Для Клюева главным требованием к поэтическому слову была его укорененность в «пододонных» глубинах живой речевой стихии. Поэтому он так высоко ценил Мандельштама, называл Ахматову «китежанкой», а о Кузмине говорил: «…вновь учуял, что он поэт-кувшинка, и весь на виду, и корни у него в поддонном море, глубоко, глубоко». Себя же самого Клюев неизменно уподоблял «древу»: «Я — древо, а сердце — дупло, / Где Сирина-птицы зимовье»; «А я обнимусь с корнями / Землею — болезной сестрицей»; «И пал ли Клюев бородатый, / Как дуб, перунами сраженный, / С дуплом, где Сирин огневейный / Клад стережёт — бериллы, яхонт?..».

Клюева-человека всё более заслонял Клюев-поэт, и здесь уже не могло быть места вопросам: где кончается «притворство» и начинается «подлинность», — в подлинности его живого «словесного дерева» невозможно было сомневаться. По свидетельству П. Н. Лукницкого, Анна Ахматова в 1926 году «сказала, что Клюев, Мандельштам, Кузмин — люди, о которых нельзя говорить дурное. Дурное надо забыть» (сб. «Воспоминания об Анне Ахматовой», М., 1991, с. 157). Истинный поэт не может быть предметом обывательских рассуждений и осуждений. Внешняя, событийная ткань его жизни, доступная рассмотрению, не имеет отношения к тому миру, где «всё по-другому». Возможно, поэтому писать мемуары о Клюеве даже и не пытались те, кто ближе его знали и лучше понимали.

* * *

Становясь всё более независимым от времени и от собственной судьбы, «песнописец Николай» был тем не менее связан со своей современностью теснее многих других. Он всегда находился в самой гуще культурной жизни, общался со многими прославленными деятелями искусства; следил за литературными новинками, встречался с начинающими писателями, выступал перед молодежью. Клюев любил и умел учить поэтическому мастерству. Есенин неоднократно и в разное время признавал это; даже в последние свои дни говорил В. Эрлиху: «Как был он моим учителем, так и останется». Одного этого уже было достаточно, чтобы привлечь к опальному поэту самый пристальный интерес молодого поколения.

«Чем же объяснить, что молодежь тянулась к нему? Почему мы должны были воевать за молодых поэтов? — спрашивает в своих воспоминаниях И. М. Гронский (объясняя, по сути, истинную причину своего „распоряжения“ о высылке Клюева из Москвы). — Клюев был большим мастером стиха, и у него было чему поучиться, и он умел учить…» (альм. «Минувшее», М.; СПб., 1992, [вып.] 8, с. 154).
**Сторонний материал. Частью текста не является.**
-- pv_equiv track=rewrite | github.com/Djneto/S.P.C-CRIPTOGRAPHY | forcaBruta.py | aplicar_todas_as_rotacoes
-- ===== SOURCE A (Python) =====
-- import string
--
-- def rodar_letra(letra, numero):
--     if letra == '#':
--         return ' '
--
--     alfabeto = string.ascii_lowercase
--     tamanho_alfabeto = len(alfabeto)
--
--     if letra not in alfabeto:
--         return letra
--
--     indice_inicial = alfabeto.index(letra)
--     indice_novo = (indice_inicial - numero) % tamanho_alfabeto
--     return alfabeto[indice_novo]
--
-- def aplicar_todas_as_rotacoes(vetor_combinacoes):
--     resultado_final = []
--     for combinacao in vetor_combinacoes:
--         tamanho = len(combinacao)
--         rotacoes_combinacao = []
--
--         for n in range(tamanho):
--             nova_combinacao = ''.join(rodar_letra(letra, n) for letra in combinacao)
--             rotacoes_combinacao.append(nova_combinacao)
--
--         resultado_final.append(rotacoes_combinacao)
--     return resultado_final
-- ===== SOURCE B (Python) =====
-- def _volta_um(c):
--     if 'a' <= c <= 'z':
--         return chr((ord(c) - ord('a') - 1) % 26 + ord('a'))
--     return c
--
-- def aplicar_todas_as_rotacoes(vetor_combinacoes):
--     resultado_final = []
--     for combinacao in vetor_combinacoes:
--         rotacoes = []
--         atual = ''.join(' ' if c == '#' else c for c in combinacao)
--         for _ in range(len(combinacao)):
--             rotacoes.append(atual)
--             atual = ''.join(_volta_um(c) for c in atual)
--         resultado_final.append(rotacoes)
--     return resultado_final
-- ===== Notes on version B (the rewrite author's own statement) =====
-- stated objective: alternative
-- what changed: B builds rotation 0 once ('#'->' ') and then derives each subsequent rotation incrementally from the previous one by shifting every lowercase letter back one position with O(1) ord/chr arithmetic, instead of recomputing every rotation from the original string with an alphabet index lookup per (letter, n).
import Mathlib
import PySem

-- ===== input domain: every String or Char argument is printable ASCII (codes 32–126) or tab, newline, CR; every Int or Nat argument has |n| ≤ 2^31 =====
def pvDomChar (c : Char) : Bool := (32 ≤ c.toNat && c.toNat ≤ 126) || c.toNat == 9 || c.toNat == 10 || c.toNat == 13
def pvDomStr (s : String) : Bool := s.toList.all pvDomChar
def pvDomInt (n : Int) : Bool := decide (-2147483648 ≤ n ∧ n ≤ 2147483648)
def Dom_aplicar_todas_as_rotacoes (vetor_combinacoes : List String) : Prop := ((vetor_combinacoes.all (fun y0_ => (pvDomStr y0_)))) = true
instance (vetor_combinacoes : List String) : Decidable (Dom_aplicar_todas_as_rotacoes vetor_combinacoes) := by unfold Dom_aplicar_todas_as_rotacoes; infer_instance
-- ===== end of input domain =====

-- B derives each rotation incrementally from the previous one (shift every lowercase letter
-- back by 1) instead of recomputing every rotation from the original string with an
-- alphabet-index lookup per (letter, n); objective: alternative decomposition.

-- ===== PORT A =====
-- string.ascii_lowercase
def pvAlf : List Char :=
  ['a','b','c','d','e','f','g','h','i','j','k','l','m',
   'n','o','p','q','r','s','t','u','v','w','x','y','z']

def rodar_letra (letra : Char) (numero : Int) : Char :=
  if letra = '#' then ' '
  else
    let alfabeto := pvAlf
    let tamanho_alfabeto : Int := alfabeto.length
    if letra ∉ alfabeto then letra
    else
      -- letra ∈ alfabeto, so index? is some and the pyGet? index is in range:
      -- the .getD defaults are never used
      let indice_inicial : Int := ((PySem.List.index? alfabeto letra).getD 0 : Nat)
      let indice_novo : Int := PySem.Int.mod (indice_inicial - numero) tamanho_alfabeto
      (PySem.List.pyGet? alfabeto indice_novo).getD letra

def aplicar_todas_as_rotacoes (vetor_combinacoes : List String) : List (List String) :=
  vetor_combinacoes.foldl (fun resultado_final combinacao =>
    let tamanho : Int := combinacao.toList.length
    let rotacoes_combinacao := (PySem.List.pyRange 0 tamanho 1).foldl
      (fun acc n =>
        acc ++ [String.mk (combinacao.toList.map (fun letra => rodar_letra letra n))]) []
    resultado_final ++ [rotacoes_combinacao]) []

-- ===== PORT B =====
def volta_um (c : Char) : Char :=
  if 'a' ≤ c ∧ c ≤ 'z' then
    Char.ofNat ((PySem.Int.mod ((c.toNat : Int) - ('a'.toNat : Int) - 1) 26).toNat + 'a'.toNat)
  else c

-- the inner 'for _ in range(len(combinacao))' loop of Source B
def pvGo : Nat → List Char → List String
  | 0, _ => []
  | k + 1, atual => String.mk atual :: pvGo k (atual.map volta_um)

def aplicar_todas_as_rotacoes_alt (vetor_combinacoes : List String) : List (List String) :=
  vetor_combinacoes.map (fun combinacao =>
    let atual := combinacao.toList.map (fun c => if c = '#' then ' ' else c)
    pvGo combinacao.toList.length atual)

-- ===== PRECONDITION & SPEC =====
def Spec_aplicar_todas_as_rotacoes (vetor_combinacoes : List String) (out : List (List String)) : Prop := out = aplicar_todas_as_rotacoes_alt vetor_combinacoes
instance (vetor_combinacoes : List String) (out : List (List String)) : Decidable (Spec_aplicar_todas_as_rotacoes vetor_combinacoes out) := by unfold Spec_aplicar_todas_as_rotacoes; infer_instance

-- ===== CLAIM (what is proved, stated in full; the proofs are below) =====
def Claim_equal_aplicar_todas_as_rotacoes : Prop := ∀ (vetor_combinacoes : List String), Dom_aplicar_todas_as_rotacoes vetor_combinacoes → Spec_aplicar_todas_as_rotacoes vetor_combinacoes (aplicar_todas_as_rotacoes vetor_combinacoes)

-- ===== LEMMAS AND PROOFS =====

theorem mem_alf_iff (c : Char) : c ∈ pvAlf ↔ 97 ≤ c.toNat ∧ c.toNat ≤ 122 := by
  constructor
  · intro h; fin_cases h <;> decide
  · rintro ⟨h1, h2⟩
    have hc : c = Char.ofNat c.toNat := (Char.ofNat_toNat c).symm
    rw [hc]
    generalize c.toNat = k at h1 h2
    interval_cases k <;> decide

theorem index_alf (c : Char) (h : c ∈ pvAlf) :
    PySem.List.index? pvAlf c = some (c.toNat - 97) := by
  fin_cases h <;> decide

theorem get_alf (j : Int) (h0 : 0 ≤ j) (h1 : j < 26) :
    PySem.List.pyGet? pvAlf j = some (Char.ofNat (j.toNat + 97)) := by
  interval_cases j <;> decide

theorem toNat_ofNat_small (m : Nat) (h : m < 1000) : (Char.ofNat m).toNat = m := by
  rw [Char.toNat_ofNat, if_pos]
  exact Or.inl (by omega)

-- characterisation of A's per-character rotation
theorem rodar_char (c : Char) (n : Int) :
    rodar_letra c n =
      if c = '#' then ' '
      else if 97 ≤ c.toNat ∧ c.toNat ≤ 122 then
        Char.ofNat ((((c.toNat : Int) - 97 - n) % 26).toNat + 97)
      else c := by
  unfold rodar_letra
  by_cases h : c = '#'
  · simp [h]
  · rw [if_neg h, if_neg h]
    by_cases hm : c ∈ pvAlf
    · have hb := (mem_alf_iff c).1 hm
      rw [if_neg (by simpa using hm), if_pos hb]
      rw [index_alf c hm]
      have hlen : ((pvAlf.length : Nat) : Int) = 26 := by decide
      simp only [Option.getD_some, hlen]
      rw [PySem.Int.mod_eq_emod_of_pos (by norm_num)]
      have hcast : (((c.toNat - 97 : Nat) : Int)) = (c.toNat : Int) - 97 := by omega
      rw [hcast]
      set j : Int := ((c.toNat : Int) - 97 - n)% 26 with hj
      have hj0 : 0 ≤ j := Int.emod_nonneg _ (by norm_num)
      have hj1 : j < 26 := Int.emod_lt_of_pos _ (by norm_num)
      rw [get_alf j hj0 hj1, Option.getD_some]
    · rw [if_pos (by simpa using hm), if_neg (by rw [← mem_alf_iff]; exact hm)]

-- one incremental step equals increasing A's shift by one
theorem char_le_iff (a b : Char) : a ≤ b ↔ a.toNat ≤ b.toNat := by
  rw [Char.le_def, UInt32.le_iff_toNat_le]
  exact Iff.rfl

theorem charStep (c : Char) (n : Int) :
    volta_um (rodar_letra c n) = rodar_letra c (n + 1) := by
  rw [rodar_char c n, rodar_char c (n + 1)]
  by_cases h : c = '#'
  · simp only [h, if_pos]; decide
  · rw [if_neg h, if_neg h]
    by_cases hb : 97 ≤ c.toNat ∧ c.toNat ≤ 122
    · rw [if_pos hb, if_pos hb]
      set m : Nat := (((c.toNat : Int) - 97 - n) % 26).toNat with hm
      have hm26 : m < 26 := by omega
      have htn : (Char.ofNat (m + 97)).toNat = m + 97 := toNat_ofNat_small _ (by omega)
      have ha : 'a'.toNat = 97 := by decide
      have hz : 'z'.toNat = 122 := by decide
      have hcond : 'a' ≤ Char.ofNat (m + 97) ∧ Char.ofNat (m + 97) ≤ 'z' := by
        constructor
        · rw [char_le_iff, htn]; omega
        · rw [char_le_iff, htn]; omega
      unfold volta_um
      rw [if_pos hcond]
      rw [PySem.Int.mod_eq_emod_of_pos (by norm_num)]
      apply congrArg Char.ofNat
      rw [htn, ha]
      omega
    · rw [if_neg hb, if_neg hb]
      have ha : 'a'.toNat = 97 := by decide
      have hz : 'z'.toNat = 122 := by decide
      have hcond : ¬('a' ≤ c ∧ c ≤ 'z') := by
        intro hc
        rw [char_le_iff, char_le_iff] at hc
        exact hb ⟨by omega, by omega⟩
      unfold volta_um
      rw [if_neg hcond]

-- rotation 0 of B equals A's rotation 0 per character
theorem fix0 (c : Char) : (if c = '#' then ' ' else c) = rodar_letra c 0 := by
  rw [rodar_char c 0]
  by_cases h : c = '#'
  · simp [h]
  · rw [if_neg h, if_neg h]
    by_cases hb : 97 ≤ c.toNat ∧ c.toNat ≤ 122
    · rw [if_pos hb]
      have : (((c.toNat : Int) - 97 - 0) % 26).toNat + 97 = c.toNat := by omega
      rw [this, Char.ofNat_toNat]
    · rw [if_neg hb]

theorem pvGo_eq (k : Nat) : ∀ (n : Nat) (cs : List Char),
    pvGo k (cs.map (fun c => rodar_letra c (n : Int))) =
      (List.range k).map (fun (i : Nat) => String.mk (cs.map (fun c => rodar_letra c ((n + i : Nat) : Int)))) := by
  induction k with
  | zero => intro n cs; simp [pvGo]
  | succ k ih =>
    intro n cs
    rw [List.range_succ_eq_map, List.map_cons, List.map_map]
    unfold pvGo
    rw [List.map_map]
    congr 1
    have hstep : cs.map (volta_um ∘ fun c => rodar_letra c (n : Int)) =
        cs.map (fun c => rodar_letra c ((n + 1 : Nat) : Int)) := by
      apply List.map_congr_left
      intro c _
      show volta_um (rodar_letra c (n : Int)) = rodar_letra c ((n + 1 : Nat) : Int)
      rw [charStep]
      norm_num
    rw [hstep, ih (n + 1) cs]
    apply List.map_congr_left
    intro i _
    show String.mk (cs.map (fun c => rodar_letra c ((n + 1 + i : Nat) : Int))) =
      String.mk (cs.map (fun c => rodar_letra c ((n + (i + 1) : Nat) : Int)))
    have harg : n + 1 + i = n + (i + 1) := by omega
    rw [harg]

theorem foldl_app {α β : Type} (f : α → β) : ∀ (l : List α) (acc : List β),
    l.foldl (fun a x => a ++ [f x]) acc = acc ++ l.map f := by
  intro l
  induction l with
  | nil => intro acc; simp
  | cons x xs ih => intro acc; simp [ih]

-- A's inner loop in map form
theorem innerA (cs : List Char) :
    (PySem.List.pyRange 0 (cs.length : Int) 1).foldl
      (fun acc n => acc ++ [String.mk (cs.map (fun letra => rodar_letra letra n))]) [] =
    (List.range cs.length).map (fun (k : Nat) => String.mk (cs.map (fun c => rodar_letra c (k : Int)))) := by
  rw [PySem.List.pyRange_one]
  have h1 : ((cs.length : Int) - 0).toNat = cs.length := by omega
  rw [h1]
  rw [foldl_app (fun n => String.mk (cs.map (fun letra => rodar_letra letra n)))]
  rw [List.nil_append, List.map_map]
  apply List.map_congr_left
  intro k _
  show String.mk (cs.map (fun letra => rodar_letra letra ((0 : Int) + (k : Int)))) =
    String.mk (cs.map (fun c => rodar_letra c (k : Int)))
  rw [Int.zero_add]

-- ===== VERDICT (by name: the statement is the Claim_ definition above) =====
theorem aplicar_todas_as_rotacoes_spec : Claim_equal_aplicar_todas_as_rotacoes := by
  intro v _
  show aplicar_todas_as_rotacoes v = aplicar_todas_as_rotacoes_alt v
  unfold aplicar_todas_as_rotacoes aplicar_todas_as_rotacoes_alt
  simp only []
  rw [foldl_app (fun (combinacao : String) =>
    (PySem.List.pyRange 0 ((combinacao.toList.length : Nat) : Int) 1).foldl
      (fun acc n => acc ++ [String.mk (combinacao.toList.map (fun letra => rodar_letra letra n))]) [])]
  rw [List.nil_append]
  apply List.map_congr_left
  intro s _
  show (PySem.List.pyRange 0 ((s.toList.length : Nat) : Int) 1).foldl
      (fun acc n => acc ++ [String.mk (s.toList.map (fun letra => rodar_letra letra n))]) [] =
    pvGo s.toList.length (s.toList.map (fun c => if c = '#' then ' ' else c))
  rw [innerA s.toList]
  have hB : s.toList.map (fun c => if c = '#' then ' ' else c) =
      s.toList.map (fun c => rodar_letra c ((0 : Nat) : Int)) := by
    apply List.map_congr_left
    intro c _
    simpa using fix0 c
  rw [hB, pvGo_eq s.toList.length 0 s.toList]
  apply List.map_congr_left
  intro i _
  show String.mk (s.toList.map (fun c => rodar_letra c (i : Int))) =
    String.mk (s.toList.map (fun c => rodar_letra c ((0 + i : Nat) : Int)))
  have : 0 + i = i := by omega
  rw [this]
Этой словесной мощью «олонецкий ведун» увлекал многих — даже, казалось бы, далеких ему по своим устремлениям писателей. Например, таких, как «чинари»-обэриуты Даниил Хармс и Александр Введенский. В записных книжках Хармса неоднократно встречается имя поэта, обычно с пометой «зайти» или «позвонить». Есть и такая запись: «Клюев приглашает Введенского и меня читать стихи у каких-то студентов, но, не в пример прочим, довольно культурных. В четверг, 8 декабря (1927 года), утром надо позвонить Клюеву» (альм. «Минувшее», М.; СПб., 1992, [вып.] 11, с. 446, 541, 542).

Трудно даже представить себе, сколько скрытых «воспоминаний» о Клюеве осталось в русской культуре! И скрытых, и явных. И не только в русской… Для украинца Павла Тычины Клюев в 1919 году стал символом истинной любви поэта к родине — той любви, которая не знает классовых ограничений и пролетарского интернационализма. Стихотворение Тычины «Есенин, Белый, Блок и Клюев…» завершается обращенным к Поэту утверждением: не преступно любить свой край, «коль то для всех». Как будто о самом Клюеве и сказано… Ибо именно Клюев постоянно вынужден был доказывать, что необходимо «исцелить словесное сердце» русского народа и что любовь к родному слову и отчему краю не преступна: «Если средиземные арфы живут в веках, если песни бедной, занесенной снегом Норвегии на крыльях полярных чаек разносятся по всему миру, то почему же русский берестяный Сирин должен быть ощипан и казнён за свои многопёстрые колдовские свирели — только лишь потому, что серые, с невоспитанным для музыки слухом обмолвятся люди, второпях и опрометно утверждая, что товарищ маузер сладкоречивее хоровода муз?».